** Aim of the task **
Hunt through the lines below for the string "with" and copy each one that has it.

╭─ Given entries

lemma bfsStep_inv {cups : List (Int × Int)} {low high : Int} {s : Int × Int}
    {q' v : List (Int × Int)} (hpre : Pre2 cups) {c : Int × Int} (hc : c ∈ cups)
    {p : List (Int × Int) × List (Int × Int)} (hp : FInv cups low high s q' v p) :
    FInv cups low high s q' v (bfsStep high s p c) ∧
    (∀ t ∈ p.2, t ∈ (bfsStep high s p c).2) ∧
    (s.2 + c.2 ≤ high → (s.1 + c.1, s.2 + c.2) ∈ (bfsStep high s p c).2) := by
  obtain ⟨hv, hq, hqv, hri, hcl5, hvv, hs2, hs1, hlen, hmono⟩ := hp
  unfold bfsStep
  simp only []
  split_ifs with h1 h2
  · exact ⟨⟨hv, hq, hqv, hri, hcl5, hvv, hs2, hs1, hlen, hmono⟩, fun t ht => ht,
      fun hg => absurd hg (by omega)⟩
  · exact ⟨⟨hv, hq, hqv, hri, hcl5, hvv, hs2, hs1, hlen, hmono⟩, fun t ht => ht, fun _ => h2⟩
  · -- new state n is enqueued and marked visited
    set n : Int × Int := (s.1 + c.1, s.2 + c.2) with hn
    have hc2 : 1 ≤ c.2 := hpre c hc
    have hMc : |c.1| ≤ pvM cups := pvM_spec hc
    have hMn : 0 ≤ pvM cups := pvM_nonneg cups
    have hnp1 : n ∉ p.1 := fun h => h2 (hqv n h)
    have hreach : ReachP cups n := by
      obtain ⟨ms, hm, hlo, hhi⟩ := (hri s hs2).1
      exact ⟨c :: ms, fun d hd => by
          rcases List.mem_cons.mp hd with h | h
          · exact h ▸ hc
          · exact hm d h,
        by simp [hlo, hn]; omega, by simp [hhi, hn]; omega⟩
    have hinss : InSS cups high n := by
      obtain ⟨i1, i2, i3⟩ := (hri s hs2).2
      refine ⟨?_, by simp [hn]; omega, ?_⟩
      · have habs : |s.1 + c.1| ≤ |s.1| + |c.1| := abs_add_le _ _
        have e1 : |s.1| + |c.1| ≤ pvM cups * s.2 + pvM cups := by omega
        have e2 : pvM cups * (s.2 + 1) ≤ pvM cups * (s.2 + c.2) :=
          mul_le_mul_of_nonneg_left (by omega) hMn
        have e3 : pvM cups * (s.2 + 1) = pvM cups * s.2 + pvM cups := by ring
        simp only [hn]
        omega
      · have : s.2 + c.2 ≤ high := by omega
        simp only [hn]
        calc s.2 + c.2 ≤ high := this
        _ ≤ pvH high := le_max_left _ _
    refine ⟨⟨List.nodup_cons.mpr ⟨h2, hv⟩, ?_, ?_, ?_, ?_, ?_, ?_, ?_, ?_, ?_⟩, ?_, ?_⟩
    · rw [List.nodup_append]
      refine ⟨hq, List.nodup_singleton n, ?_⟩
      intro a ha b hb
      rw [List.mem_singleton] at hb
      subst hb
      exact fun he => hnp1 (he ▸ ha)
    · intro t ht
      rcases List.mem_append.mp ht with h | h
      · exact List.mem_cons_of_mem _ (hqv t h)
      · simp at h; simp [h]
    · intro t ht
      rcases List.mem_cons.mp ht with h | h
      · exact h ▸ ⟨hreach, hinss⟩
      · exact hri t h
    · intro t ht hnt
      rcases List.mem_cons.mp ht with h | h
      · exact absurd (h ▸ (List.mem_append.mpr (Or.inr (by simp)))) hnt
      · exact hcl5 t h (fun hq1 => hnt (List.mem_append.mpr (Or.inl hq1)))
    · exact fun t ht => List.mem_cons_of_mem _ (hvv t ht)
    · exact List.mem_cons_of_mem _ hs2
    · intro h
      rcases List.mem_append.mp h with h | h
      · exact hs1 h
      · simp at h; exact h2 (h ▸ hs2)
    · simp only [List.length_cons, List.length_append, List.length_nil]
      omega
    · simp only [List.length_cons]; omega
    · exact fun t ht => List.mem_cons_of_mem _ ht
    · intro _; simp

lemma bfsFold_inv {cups : List (Int × Int)} {low high : Int} {s : Int × Int}
    {q' v : List (Int × Int)} (hpre : Pre2 cups) :
    ∀ (cs : List (Int × Int)), (∀ c ∈ cs, c ∈ cups) →
    ∀ p, FInv cups low high s q' v p →
    FInv cups low high s q' v (cs.foldl (bfsStep high s) p) ∧
    (∀ t ∈ p.2, t ∈ (cs.foldl (bfsStep high s) p).2) ∧
    (∀ c ∈ cs, s.2 + c.2 ≤ high → (s.1 + c.1, s.2 + c.2) ∈ (cs.foldl (bfsStep high s) p).2) := by
  intro cs
  induction cs with
  | nil => exact fun _ p hp => ⟨hp, fun t ht => ht, by simp⟩
  | cons c cs ih =>
    intro hcs p hp
    have hc : c ∈ cups := hcs c (by simp)
    obtain ⟨hp', hmono', hclo'⟩ := bfsStep_inv (low := low) (q' := q') (v := v) hpre hc hp
    obtain ⟨hF, hmono, hclo⟩ := ih (fun d hd => hcs d (by simp [hd])) (bfsStep high s p c) hp'
    rw [List.foldl_cons]
    refine ⟨hF, fun t ht => hmono t (hmono' t ht), ?_⟩
    intro d hd hg
    rcases List.mem_cons.mp hd with h | h
    · exact h ▸ hmono _ (hclo' (h ▸ hg))
    · exact hclo d h hg

-- the whole-BFS invariant
def BInv (cups : List (Int × Int)) (low high : Int) (q v : List (Int × Int)) : Prop :=
  v.Nodup ∧ q.Nodup ∧ (∀ t ∈ q, t ∈ v) ∧
  (∀ t ∈ v, ReachP cups t ∧ InSS cups high t) ∧
  (∀ t ∈ v, t ∉ q → ¬(low ≤ t.1 ∧ t.2 ≤ high) ∧
    ∀ c ∈ cups, t.2 + c.2 ≤ high → (t.1 + c.1, t.2 + c.2) ∈ v)

lemma bfs_step_BInv {cups : List (Int × Int)} {low high : Int} {s : Int × Int}
    {q' v : List (Int × Int)} (hpre : Pre2 cups)
    (hinv : BInv cups low high (s :: q') v) (hng : ¬(low ≤ s.1 ∧ s.2 ≤ high)) :
    BInv cups low high (bfsFold cups high s (q', v)).1 (bfsFold cups high s (q', v)).2 ∧
    (∀ t ∈ v, t ∈ (bfsFold cups high s (q', v)).2) ∧
    (bfsFold cups high s (q', v)).2.length + q'.length
      = v.length + (bfsFold cups high s (q', v)).1.length ∧
    v.length ≤ (bfsFold cups high s (q', v)).2.length := by
  obtain ⟨hv, hq, hqv, hri, hcl⟩ := hinv
  have hsv : s ∈ v := hqv s (by simp)
  have hsq' : s ∉ q' := (List.nodup_cons.mp hq).1
  have hq'n : q'.Nodup := (List.nodup_cons.mp hq).2
  have hinit : FInv cups low high s q' v (q', v) := by
    refine ⟨hv, hq'n, fun t ht => hqv t (by simp [ht]), hri, ?_, fun t ht => ht, hsv, hsq', rfl,
      le_refl _⟩
    intro t ht hnt
    by_cases hts : t = s
    · exact ⟨ht, Or.inl hts⟩
    · exact ⟨ht, Or.inr (by simp [hts, hnt])⟩
  obtain ⟨hF, hmono, hclo⟩ := bfsFold_inv (low := low) hpre cups (fun c hc => hc) (q', v) hinit
  obtain ⟨hv', hq'2, hqv', hri', hcl5', hvv', _, _, hlen', hmono'⟩ := hF
  refine ⟨⟨hv', hq'2, hqv', hri', ?_⟩, hvv', hlen', hmono'⟩
  intro t ht hnt
  obtain ⟨htv, hcase⟩ := hcl5' t ht hnt
  rcases hcase with hts | hto
  · subst hts
    exact ⟨hng, fun c hc hg => hclo c hc hg⟩
  · have hold := hcl t htv hto
    exact ⟨hold.1, fun c hc hg => hvv' _ (hold.2 c hc hg)⟩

╰─

** The completed task **
  split_ifs with h1 h2
    set n : Int × Int := (s.1 + c.1, s.2 + c.2) with hn
          rcases List.mem_cons.mp hd with h | h
      rcases List.mem_append.mp ht with h | h
      rcases List.mem_cons.mp ht with h | h
      rcases List.mem_cons.mp ht with h | h
      rcases List.mem_append.mp h with h | h
  induction cs with
    rcases List.mem_cons.mp hd with h | h
  rcases hcase with hts | hto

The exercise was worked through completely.